4. Cause and Repair of Mutations
   • a. Mutations from DNA replication errors are rare; one in 10⁵ to 10⁸ divisions.
   • b. DNA polymerase carries out replication and proofreads new strand; detects mismatched pairs, corrects them.
   • c. Mutagens are environmental factors that cause mutations.
     • i. Radiation includes X rays, ultraviolet light, rays from radioactive ores.
     • ii. Chemical mutagens include some pesticides, cigarette smoke, etc.
     • iii. Mutation in gametes may affect traits of offspring.
     • iv. Mutation in body cells may cause cancer.
5. Transposons: Jumping Genes
   • a. Are specific DNA sequences that have ability to move within and between chromosomes.
   • b. Movement to a new location may alter neighboring genes, increasing or decreasing expression.
   • c. First discovered in corn 40 years ago, only recently recognized as significant; may occur in all organisms.

1. Cancer cell have severe failure in control of gene expression.
2. Cancer cells lack differentiation; the abnormal cells are nonspecialized and fail to play original role in body functions.
3. Normal cells only divide about 50 times; cancer cells are "immortal" and die only if they run out of nutrients or killed by own waste products.
4. Abnormal nuclei of cancer cells may be enlarged, have mutated chromosomes, possess duplications and deletions, and have gene amplification more than normal cells.
5. Cancer cells form tumors because they lack contact inhibition and pile up on tissue culture plates; normal cells stop dividing once they make contact with nearby cells and form single layer.
6. Growth factors are hormones needed by normal cells to grow; cancer cells have less need for growth factors.
7. Tumor is abnormal mass of cells that invades and destroys neighboring tissue; termed neoplasia.
8. Benign tumor is disorganized and does not invade adjacent tissue.
9. Cancer in situ is still growing in place of origin; has not invaded normal tissues.
10. A malignancy is establishment of new tumors distant from primary tumor.
11. Metastasis is migration across basement membranes into blood or lymph vessels.
12. Cancer cells travel in blood or lymph and start tumors in lung, liver, elsewhere.
13. Progression of cancer involves: tumor invading surrounding tissues, dispersal into lymph nodes, establishment of metastatic tumors in other organs (most serious).
14. What Causes Cancer (p. 494)
    • a. Carcinogens
      • i. Are environmental agents that cause mutations leading to cancer.
      • ii. Activate oncogenes (cancer-causing genes) or inactivate tumor-suppressor genes.
    • b. Oncogenes
      • i. Cell growth, differentiation, and division are regulated
      • ii. A regulatory pathway controls cell division and involves:
        - extracellular growth factors.
        - plasma membrane growth factor receptors.
        - proteins within cytoplasm.
        - genes within nucleus.

        iii. Proto-oncogenes are genes where a single mutation can cause them to become an oncogene; about 100 identified so far.

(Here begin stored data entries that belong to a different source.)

-- pv_equiv track=rewrite | github.com/chrisarseno/nexus-system | attached_assets/local_ai_models_1756928849343.py | _infer_model_capabilities
-- ===== SOURCE A (Python) =====
-- from typing import Dict, List, Any, Optional, Union
--
-- def _infer_model_capabilities(model_name: str) -> List[str]:
--     """Infer model capabilities from model name."""
--     capabilities = ['text_generation']
--
--     name_lower = model_name.lower()
--
--     if 'code' in name_lower or 'codellama' in name_lower:
--         capabilities.extend(['code_generation', 'analysis'])
--
--     if 'instruct' in name_lower or 'chat' in name_lower:
--         capabilities.extend(['reasoning', 'analysis'])
--
--     if 'llama' in name_lower or 'alpaca' in name_lower:
--         capabilities.extend(['reasoning', 'creative_writing', 'analysis'])
--
--     if 'bert' in name_lower:
--         capabilities.extend(['analysis'])
--
--     if any(word in name_lower for word in ['gpt', 'dialogue', 'chat']):
--         capabilities.extend(['creative_writing', 'reasoning'])
--
--     return capabilities
-- ===== SOURCE B (Python) =====
-- # Two-phase bitmask approach: flatten the rule groups into a keyword->bitmask
-- # table (one pass over keywords builds a 5-bit mask of fired rules, with 'chat'
-- # setting two bits at once), then decode the mask into the capability list.
-- _KEYWORD_BITS = {
--     'code': 1, 'codellama': 1,
--     'instruct': 2, 'chat': 2 | 16,
--     'llama': 4, 'alpaca': 4,
--     'bert': 8,
--     'gpt': 16, 'dialogue': 16,
-- }
--
-- _BIT_TAGS = [
--     ['code_generation', 'analysis'],
--     ['reasoning', 'analysis'],
--     ['reasoning', 'creative_writing', 'analysis'],
--     ['analysis'],
--     ['creative_writing', 'reasoning'],
-- ]
--
-- def _infer_model_capabilities(model_name: str):
--     name = model_name.lower()
--     mask = 0
--     for kw, bits in _KEYWORD_BITS.items():
--         if kw in name:
--             mask |= bits
--     caps = ['text_generation']
--     for i, tags in enumerate(_BIT_TAGS):
--         if (mask >> i) & 1:
--             caps.extend(tags)
--     return caps
-- ===== Notes on version B (the rewrite author's own statement) =====
-- stated objective: alternative
-- what changed: Replaces A's sequence of if-blocks with two phases: a flat keyword->bitmask table is scanned once to accumulate a 5-bit mask of fired rule groups (with 'chat' setting two bits), and the mask is then decoded bit by bit into the capability list.
import Mathlib
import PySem

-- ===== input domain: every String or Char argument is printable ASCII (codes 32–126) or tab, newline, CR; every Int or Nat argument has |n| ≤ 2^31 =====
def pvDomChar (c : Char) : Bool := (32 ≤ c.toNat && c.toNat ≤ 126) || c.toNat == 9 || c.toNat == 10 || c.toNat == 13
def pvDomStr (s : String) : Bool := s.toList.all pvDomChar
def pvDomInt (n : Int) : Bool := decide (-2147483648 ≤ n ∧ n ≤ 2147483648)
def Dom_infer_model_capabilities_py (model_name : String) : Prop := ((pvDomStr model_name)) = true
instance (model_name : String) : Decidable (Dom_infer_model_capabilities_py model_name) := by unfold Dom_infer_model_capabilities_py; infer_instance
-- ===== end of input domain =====

-- B replaces A's if-block chain by two phases: a keyword->bitmask scan accumulating a 5-bit
-- mask of fired rule groups, then a bit-by-bit decode of the mask into the tag list (alternative).

-- ===== PORT A =====
def infer_model_capabilities_py (model_name : String) : List String :=
  let capabilities : List String := ["text_generation"]
  let name_lower := PySem.Str.lower model_name
  let capabilities :=
    if PySem.Str.isIn "code" name_lower || PySem.Str.isIn "codellama" name_lower then
      capabilities ++ ["code_generation", "analysis"] else capabilities
  let capabilities :=
    if PySem.Str.isIn "instruct" name_lower || PySem.Str.isIn "chat" name_lower then
      capabilities ++ ["reasoning", "analysis"] else capabilities
  let capabilities :=
    if PySem.Str.isIn "llama" name_lower || PySem.Str.isIn "alpaca" name_lower then
      capabilities ++ ["reasoning", "creative_writing", "analysis"] else capabilities
  let capabilities :=
    if PySem.Str.isIn "bert" name_lower then
      capabilities ++ ["analysis"] else capabilities
  let capabilities :=
    if (["gpt", "dialogue", "chat"] : List String).any (fun word => PySem.Str.isIn word name_lower) then
      capabilities ++ ["creative_writing", "reasoning"] else capabilities
  capabilities

-- ===== PORT B =====
-- dict keyword -> bitmask (insertion order); 'chat' carries the bits of rule groups 1 and 4
def pvKeywordBits : List (String × Nat) :=
  [("code", 1), ("codellama", 1),
   ("instruct", 2), ("chat", 2 ||| 16),
   ("llama", 4), ("alpaca", 4),
   ("bert", 8),
   ("gpt", 16), ("dialogue", 16)]

def pvBitTags : List (List String) :=
  [["code_generation", "analysis"],
   ["reasoning", "analysis"],
   ["reasoning", "creative_writing", "analysis"],
   ["analysis"],
   ["creative_writing", "reasoning"]]

def infer_model_capabilities_py_alt (model_name : String) : List String :=
  let name := PySem.Str.lower model_name
  let mask : Nat := pvKeywordBits.foldl
    (fun m kb => if PySem.Str.isIn kb.1 name then m ||| kb.2 else m) 0
  (PySem.List.enumerate pvBitTags).foldl
    (fun caps it => if (mask >>> it.1.toNat) &&& 1 = 1 then caps ++ it.2 else caps)
    ["text_generation"]

-- ===== PRECONDITION & SPEC =====
def Spec_infer_model_capabilities_py (model_name : String) (out : List String) : Prop := out = infer_model_capabilities_py_alt model_name
instance (model_name : String) (out : List String) : Decidable (Spec_infer_model_capabilities_py model_name out) := by unfold Spec_infer_model_capabilities_py; infer_instance

-- ===== CLAIM =====
def Claim_equal_infer_model_capabilities_py : Prop := ∀ (model_name : String), Dom_infer_model_capabilities_py model_name → Spec_infer_model_capabilities_py model_name (infer_model_capabilities_py model_name)

-- ===== LEMMAS AND PROOFS =====
-- (the verdict abstracts the nine substring tests to Bool variables and decides the 512 cases)

-- ===== VERDICT =====
theorem infer_model_capabilities_py_spec : Claim_equal_infer_model_capabilities_py := by
  intro model_name _
  unfold Spec_infer_model_capabilities_py infer_model_capabilities_py infer_model_capabilities_py_alt pvKeywordBits
  simp only [List.foldl_cons, List.foldl_nil, List.any_cons, List.any_nil, Bool.or_false]
  generalize PySem.Str.lower model_name = nl
  generalize PySem.Str.isIn "code" nl = b1
  generalize PySem.Str.isIn "codellama" nl = b2
  generalize PySem.Str.isIn "instruct" nl = b3
  generalize PySem.Str.isIn "chat" nl = b4
  generalize PySem.Str.isIn "llama" nl = b5
  generalize PySem.Str.isIn "alpaca" nl = b6
  generalize PySem.Str.isIn "bert" nl = b7
  generalize PySem.Str.isIn "gpt" nl = b8
  generalize PySem.Str.isIn "dialogue" nl = b9
  revert b1 b2 b3 b4 b5 b6 b7 b8 b9
  decide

        iv. Oncogenes can produce abnormal protein product or abnormally high levels of abnormal product; both can cause uncontrolled growth.

        v. Alteration of one nucleotide in ras proto-oncogene produces human oncogene; rasK oncogene in many lung, colon, and pancreatic cancers, rasN oncogene in blood cell leukemias, lymphomas often have both.

        vi. Researchers are probing regulation and inactivation of ras protein.
15. Tumor-Suppressor Genes Stop Cancer (p. 496)
    • a. Researchers have identified half dozen tumor-suppressor genes.
    • b. When tumor-suppressor genes malfunction, tumor results.
    • c. RB tumor-suppressor
      • i. Discovered by Alfred Knudson in research on inherited retinoblastoma, a cancer of retina.
      • ii. If child receives one normal RB tumor-suppressor gene and it mutates, eye tumors develop by age three.
      • iii. RB tumor-suppressor gene malfunctions incriminated in cancers of breast, prostate, bladder, etc.
      • iv. Active RB protein turns off expression of proto-oncogene.
    • d. Another major tumor-suppressor gene is p53; more frequently mutated in human cancers than any other known gene; currently under research.